Online stores have compounded this with title/author/keyword search facilities that turn up exactly what you want, when you want it. (Auto-complete fields are particularly useful, or limiting, depending on your stance.)


So what can we do to prevent bibliographic myopathy? Readers of the TLS’s N.B. column will know that the “essential disarray” of second-hand and charity shops can be a fine tonic, with generally pleasurable side effects, as can be projects such as Book Swap, which operates in a similar way online. In the past, it has also been suggested that people leave books lying about in public places – on train platforms and park benches – for strangers to pick up and take home; they might then do likewise. (This is beautifully altruistic – the sort of thing someone might make a romcom about – but somewhat impracticable, considering the unpredictable weather.)

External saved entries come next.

-- pv_equiv track=rewrite | github.com/b3p3k0/dirracuda | gui/utils/batch_extract_helpers.py | sort_extensions
-- ===== SOURCE A (Python) =====
-- from typing import Any, Dict, List, Tuple
--
-- NO_EXTENSION_TOKEN = "<no extension>"
--
-- def sort_extensions(extensions: List[str]) -> List[str]:
--     """Return a deduplicated, alphabetically sorted copy with NO_EXTENSION_TOKEN pinned at top.
--
--     Also mutates ``extensions`` in-place to match the returned order.
--
--     Args:
--         extensions: List of extension strings to sort.
--
--     Returns:
--         The sorted list (same object as ``extensions`` after mutation).
--     """
--     has_no_ext = any(e.lower() == NO_EXTENSION_TOKEN for e in extensions)
--
--     # Deduplicate while preserving first-seen case
--     unique: List[str] = []
--     seen: set = set()
--     for ext in extensions:
--         key = ext.lower()
--         if key in seen:
--             continue
--         seen.add(key)
--         unique.append(ext)
--
--     sorted_exts = sorted(
--         [e for e in unique if e.lower() != NO_EXTENSION_TOKEN],
--         key=str.lower,
--     )
--     if has_no_ext:
--         sorted_exts.insert(0, NO_EXTENSION_TOKEN)
--
--     # Mutate in-place so callers holding a reference see the updated order
--     extensions.clear()
--     extensions.extend(sorted_exts)
--
--     return sorted_exts
-- ===== SOURCE B (Python) =====
-- NO_EXTENSION_TOKEN = "<no extension>"
--
-- def sort_extensions(extensions):
--     # One stable sort up front, then a single adjacent-run scan deduplicates
--     # (no seen-set, no post-sort): stability keeps the first-seen casing.
--     ordered = []
--     prev = None
--     for e in sorted(extensions, key=str.lower):
--         k = e.lower()
--         if k != prev:
--             ordered.append(e)
--             prev = k
--     has_no_ext = any(e.lower() == NO_EXTENSION_TOKEN for e in ordered)
--     result = [e for e in ordered if e.lower() != NO_EXTENSION_TOKEN]
--     if has_no_ext:
--         result.insert(0, NO_EXTENSION_TOKEN)
--     extensions[:] = result
--     return result
-- ===== Notes on version B (the rewrite author's own statement) =====
-- stated objective: alternative
-- what changed: A deduplicates with a seen-set pass over the original order and then sorts the survivors; B sorts once (stably, by lowercase) and deduplicates in a single adjacent-run scan over the sorted list, relying on stability to keep the first-seen casing.
import Mathlib
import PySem

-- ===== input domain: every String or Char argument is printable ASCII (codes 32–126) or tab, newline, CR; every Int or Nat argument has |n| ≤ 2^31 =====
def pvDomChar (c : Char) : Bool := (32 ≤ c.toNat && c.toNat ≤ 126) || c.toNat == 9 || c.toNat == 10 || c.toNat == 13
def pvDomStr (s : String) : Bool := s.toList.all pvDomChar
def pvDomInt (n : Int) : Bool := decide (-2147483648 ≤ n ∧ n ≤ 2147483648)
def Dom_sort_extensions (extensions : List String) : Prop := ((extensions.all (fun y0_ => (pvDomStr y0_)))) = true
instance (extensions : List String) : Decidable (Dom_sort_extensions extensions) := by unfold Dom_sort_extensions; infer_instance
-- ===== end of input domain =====

-- B replaces A's seen-set dedup + post-sort by one stable sort followed by a single
-- adjacent-run scan (objective: alternative decomposition, same asymptotic cost).
-- Both Pythons also mutate `extensions` in place identically; the theorems here are
-- about the returned value.

-- ===== PORT A =====
def sort_extensions (extensions : List String) : List String :=
  let has_no_ext := extensions.any (fun e => PySem.Str.lower e == "<no extension>")
  let us := extensions.foldl
    (fun (p : List String × PySem.Set String) ext =>
      let k := PySem.Str.lower ext
      if PySem.Set.contains p.2 k then p else (p.1 ++ [ext], PySem.Set.add p.2 k))
    ([], PySem.Set.empty)
  let sorted_exts := PySem.List.sorted
    ((us.1).filter (fun e => !(PySem.Str.lower e == "<no extension>")))
    (fun e => PySem.Str.lower e) false
  if has_no_ext then "<no extension>" :: sorted_exts else sorted_exts

-- ===== PORT B =====
def sort_extensions_alt (extensions : List String) : List String :=
  let op := (PySem.List.sorted extensions (fun e => PySem.Str.lower e) false).foldl
    (fun (p : List String × Option String) e =>
      let k := PySem.Str.lower e
      if p.2 == some k then p else (p.1 ++ [e], some k))
    ([], none)
  let ordered := op.1
  let has_no_ext := ordered.any (fun e => PySem.Str.lower e == "<no extension>")
  let result := ordered.filter (fun e => !(PySem.Str.lower e == "<no extension>"))
  if has_no_ext then "<no extension>" :: result else result

-- ===== PRECONDITION & SPEC =====
def Spec_sort_extensions (extensions : List String) (out : List String) : Prop := out = sort_extensions_alt extensions
instance (extensions : List String) (out : List String) : Decidable (Spec_sort_extensions extensions out) := by unfold Spec_sort_extensions; infer_instance

-- ===== CLAIM (what is proved, stated in full; the proofs are below) =====
def Claim_equal_sort_extensions : Prop := ∀ (extensions : List String), Dom_sort_extensions extensions → Spec_sort_extensions extensions (sort_extensions extensions)

-- ===== LEMMAS AND PROOFS =====

-- global dedup by key, keeping the first occurrence of each unseen key
def pvDdk (key : String → String) (seen : PySem.Set String) : List String → List String
  | [] => []
  | x :: l =>
      if PySem.Set.contains seen (key x) then pvDdk key seen l
      else x :: pvDdk key (PySem.Set.add seen (key x)) l

-- adjacent-run compression by key (B's scan)
def pvCmp (key : String → String) (p : Option String) : List String → List String
  | [] => []
  | x :: l => if p == some (key x) then pvCmp key p l else x :: pvCmp key (some (key x)) l

theorem pvDdk_sublist (key : String → String) (seen : PySem.Set String) (l : List String) :
    (pvDdk key seen l).Sublist l := by
  induction l generalizing seen with
  | nil => simp [pvDdk]
  | cons x l ih =>
    simp only [pvDdk]
    split
    · exact (ih seen).cons x
    · exact (ih _).cons₂ x

theorem pvSeen_contains (seen : PySem.Set String) (k : String) :
    PySem.Set.contains seen k = true ↔ k ∈ seen := by
  simp [PySem.Set.contains]

theorem pvSeen_add_mem (seen : PySem.Set String) (k k' : String) :
    k' ∈ PySem.Set.add seen k ↔ k' ∈ seen ∨ k' = k := by
  simp only [PySem.Set.add]
  split
  · rename_i h
    rw [pvSeen_contains] at h
    constructor
    · exact Or.inl
    · rintro (h' | h')
      · exact h'
      · subst h'; exact h
  · simp

theorem pvDdk_not_seen (key : String → String) (seen : PySem.Set String) (l : List String)
    {e : String} (he : e ∈ pvDdk key seen l) : key e ∉ seen := by
  induction l generalizing seen with
  | nil => simp [pvDdk] at he
  | cons x l ih =>
    simp only [pvDdk] at he
    split at he
    · exact ih seen he
    · rename_i hx
      rw [pvSeen_contains] at hx
      rcases List.mem_cons.1 he with h | h
      · subst h; exact hx
      · have := ih _ h
        rw [pvSeen_add_mem] at this
        exact fun hc => this (Or.inl hc)

theorem pvDdk_keys_nodup (key : String → String) (seen : PySem.Set String) (l : List String) :
    ((pvDdk key seen l).map key).Nodup := by
  induction l generalizing seen with
  | nil => simp [pvDdk]
  | cons x l ih =>
    simp only [pvDdk]
    split
    · exact ih seen
    · simp only [List.map_cons, List.nodup_cons]
      refine ⟨?_, ih _⟩
      intro hmem
      rcases List.mem_map.1 hmem with ⟨e, he, hke⟩
      have := pvDdk_not_seen key _ l he
      rw [pvSeen_add_mem] at this
      exact this (Or.inr hke)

I imagine selecting the neighbourhood in which to browse may produce a filtrative effect similar to that of online search bars. I’m tempted to delve into the darkest recesses of the TLS office in search of obscurities to leave dotted about the streets; other editors could drop them off somewhere on their way home, or on holiday…. Helen Dunmore’s “Ice Cream” might turn up on a beach in Scarborough, a history of bagels in a café in San Francisco. Diplomatic relations could by strained if, say, “The Future is…China” were to appear in Delhi, or “India Rising” in Shanghai – but then there might be a copy of “A Cultural Approach to Interpersonal Communication” just a few park benches along.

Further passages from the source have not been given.